According to Fergusson, UK North Sea operators of all sizes have shown interest in this approach. “We hear regularly from companies that they do not want to take on decommissioning themselves. A lot of the ‘big boys’ have already been heavily outsourcing this process, although there are exceptions such as at the Brent field where Shell has been heavily involved. But I do think the market is ready for innovation, and the Oil & Gas Authority has been highly supportive of what we’ve been doing and keen for our model to succeed. They see our experience as a learning curve that may inform the rest of the North Sea.”
Some of the lessons learned from the program on the Dunlin A platform in particular could be applied to minimize costs in other projects. “We have always looked to challenge the conventional way of doing things,” Fergusson said. “Initially during the P&A process, we were installing three 200-ft [61-m] barriers per well, but it was taking a long time. So we reviewed the regulations and wondered, do we really need to do this from a risk point of view? The answer was ‘no’, so we switched to a single 200-ft barrier and two 100-ft [30-m] barriers: the resultant gains have saved us upward of £25 million [$36 million].
“We have also looked to implement SIMOPs where possible. During the project’s early phase in 2015-16, we identified a need for an integrated approach. There were 140 beds on the platform and a big drilling crew: by prioritizing the safety-critical processes, we determined we could bring the crew compliment down to 50, focusing on what really needed to be done – not what used to be done – and this too has led to substantial efficiencies.”

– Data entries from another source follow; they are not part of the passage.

-- a row whose entries at indices ≥ j are all zero is processed trivially by A's row loop
theorem pvRowA_allzero (m : List (List Int)) (i : Nat) (t : Bool) :
    ∀ (fuel : Nat) (row : List Int) (j : Nat) (flag : Bool),
      (∀ x, j ≤ x → row.getD x 0 = 0) →
      pvRowA m i t fuel row j flag = some (row, flag) := by
  intro fuel
  induction fuel with
  | zero => intro row j flag _; rfl
  | succ n ih =>
      intro row j flag hz
      rw [pvRowA]
      by_cases hj : j < row.length
      · rw [if_pos hj, if_pos (by simpa using hz j le_rfl)]
        exact ih row (j + 1) flag (fun x hx => hz x (by omega))
      · rw [if_neg hj]

-- reduction of A's row loop at a pivot column
theorem pvRowA_pivot (m : List (List Int)) (i : Nat) (t : Bool) (fuel : Nat) (row : List Int)
    (k : Nat) (flag : Bool) (hk : k < row.length) (hnz : ¬ row.getD k 0 = 0)
    (hscan : ¬ pvScanDownA m k (i + 1) = m.length) :
    pvRowA m i t (fuel + 1) row k flag =
      match pvInnerA m (pvScanDownA m k (i + 1)) t row k (k + 1) false with
      | none => none
      | some (row', j', v) => pvRowA m i t fuel row' j' (flag && !v) := by
  rw [pvRowA, if_pos hk, if_neg (by simpa using hnz), if_neg (by simpa using hscan)]

-- reduction of B's row loop at a pivot column
theorem pvKLoopB_pivot (m : List (List Int)) (t : Bool) (below : List (Option Nat))
    (fuel : Nat) (row : List Int) (k mcols : Nat) (flag : Bool) (r : Nat)
    (hk : k < mcols) (hnz : ¬ row.getD k 0 = 0) (hb : below.getD k none = some r) :
    pvKLoopB m t below (fuel + 1) row k mcols flag =
      match pvQLoopB m t r row (k + 1) mcols false with
      | none => none
      | some (row', q, v) => pvKLoopB m t below fuel row' q mcols (flag && !v) := by
  rw [pvKLoopB, if_pos hk, if_neg (by simpa using hnz), hb]

-- reduction of B's row loop at a column with no nonzero entry below
theorem pvKLoopB_nobelow (m : List (List Int)) (t : Bool) (below : List (Option Nat))
    (fuel : Nat) (row : List Int) (k mcols : Nat) (flag : Bool)
    (hk : k < mcols) (hb : below.getD k none = none) :
    pvKLoopB m t below (fuel + 1) row k mcols flag =
      pvKLoopB m t below fuel row (k + 1) mcols flag := by
  rw [pvKLoopB, if_pos hk, hb]
  split <;> rfl
-- pv_equiv track=rewrite | github.com/lucylililiwang/normalizer | app.py | detect_non_numeric_columns
-- ===== SOURCE A (Python) =====
-- def detect_non_numeric_columns(csv_data, numeric_columns):
--     """
--     Detect non-numeric data in columns expected to contain numeric values.
--
--     Args:
--         csv_data (list of lists): List of rows from the CSV file where each row is represented as a list of values.
--         numeric_columns (list of int): Indices of columns expected to contain numeric values.
--
--     Returns:
--         list: indices of columns containing non-numeric data.
--     """
--     non_numeric_columns = []
--     for column_index in numeric_columns:
--         for row in csv_data:
--             try:
--                 # We are Attempt to convert the cell value to a numeric type
--                 float(row[column_index])
--             except ValueError:
--                 # when conversion fails, the column contains non-numeric data
--                 if column_index not in non_numeric_columns:
--                     non_numeric_columns.append(column_index)
--                 break
--     return non_numeric_columns
-- ===== SOURCE B (Python) =====
-- def detect_non_numeric_columns(csv_data, numeric_columns):
--     """Row-major single pass: keep a pending set of columns not yet flagged and a
--     flagged set; scan each row once over the still-pending columns, moving a
--     column to flagged on ValueError; stop early once nothing is pending.
--     Finally emit flagged columns in numeric_columns order, de-duplicated."""
--     pending = set(numeric_columns)
--     flagged = set()
--     for row in csv_data:
--         if not pending:
--             break
--         for col in list(pending):
--             try:
--                 float(row[col])
--             except ValueError:
--                 pending.discard(col)
--                 flagged.add(col)
--     out = []
--     for c in numeric_columns:
--         if c in flagged and c not in out:
--             out.append(c)
--     return out
-- ===== Notes on version B (the rewrite author's own statement) =====
-- stated objective: alternative
-- what changed: Column-major rescan of csv_data per column (with per-column break) is replaced by a single row-major pass maintaining pending/flagged sets with a global early exit once every column is flagged, followed by an in-order de-duplicating emit over numeric_columns.
-- outside the precondition, e.g. on detect_non_numeric_columns([['x', 'y'], ['1']], [1]): A returns [1], B returns [1]
import Mathlib
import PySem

Taking on other North Sea projects would necessitate recruitment of extra staff, Fergusson said. “We don’t see ourselves owning specialist equipment such as heavy-lift vessels or drilling rigs, but we are open to alliances with other contractors, depending on whether the operators we engage with want a ‘packaged’ solution. We have built relationships with Archer and Transocean on Dunlin, and WorleyParsons engineers have provided expertise on the topsides work. Could we take these relationships forward to other projects? It is possible.
“Our next project has to be in the UK North Sea, and probably involving one of the larger installations in the central or northern sectors. Beyond that, there is no reason why we could not transfer this service to other types of assets on the UKCS and also farther afield. We have had enquiries from Brazil and Australia, where there are several offshore concrete gravity based structures.”
There remains the question of finance, but Decom Energy is flexible as to how this might be structured, recognizing that each deal is likely to be different. “We are looking at a variety of commercial models to ensure alignment with existing owners, aimed at reducing overall cost and providing certainty. The UK government’s recent decision to transfer tax history for fields approaching decommissioning also opens the way to new potential models,” Fergusson concluded.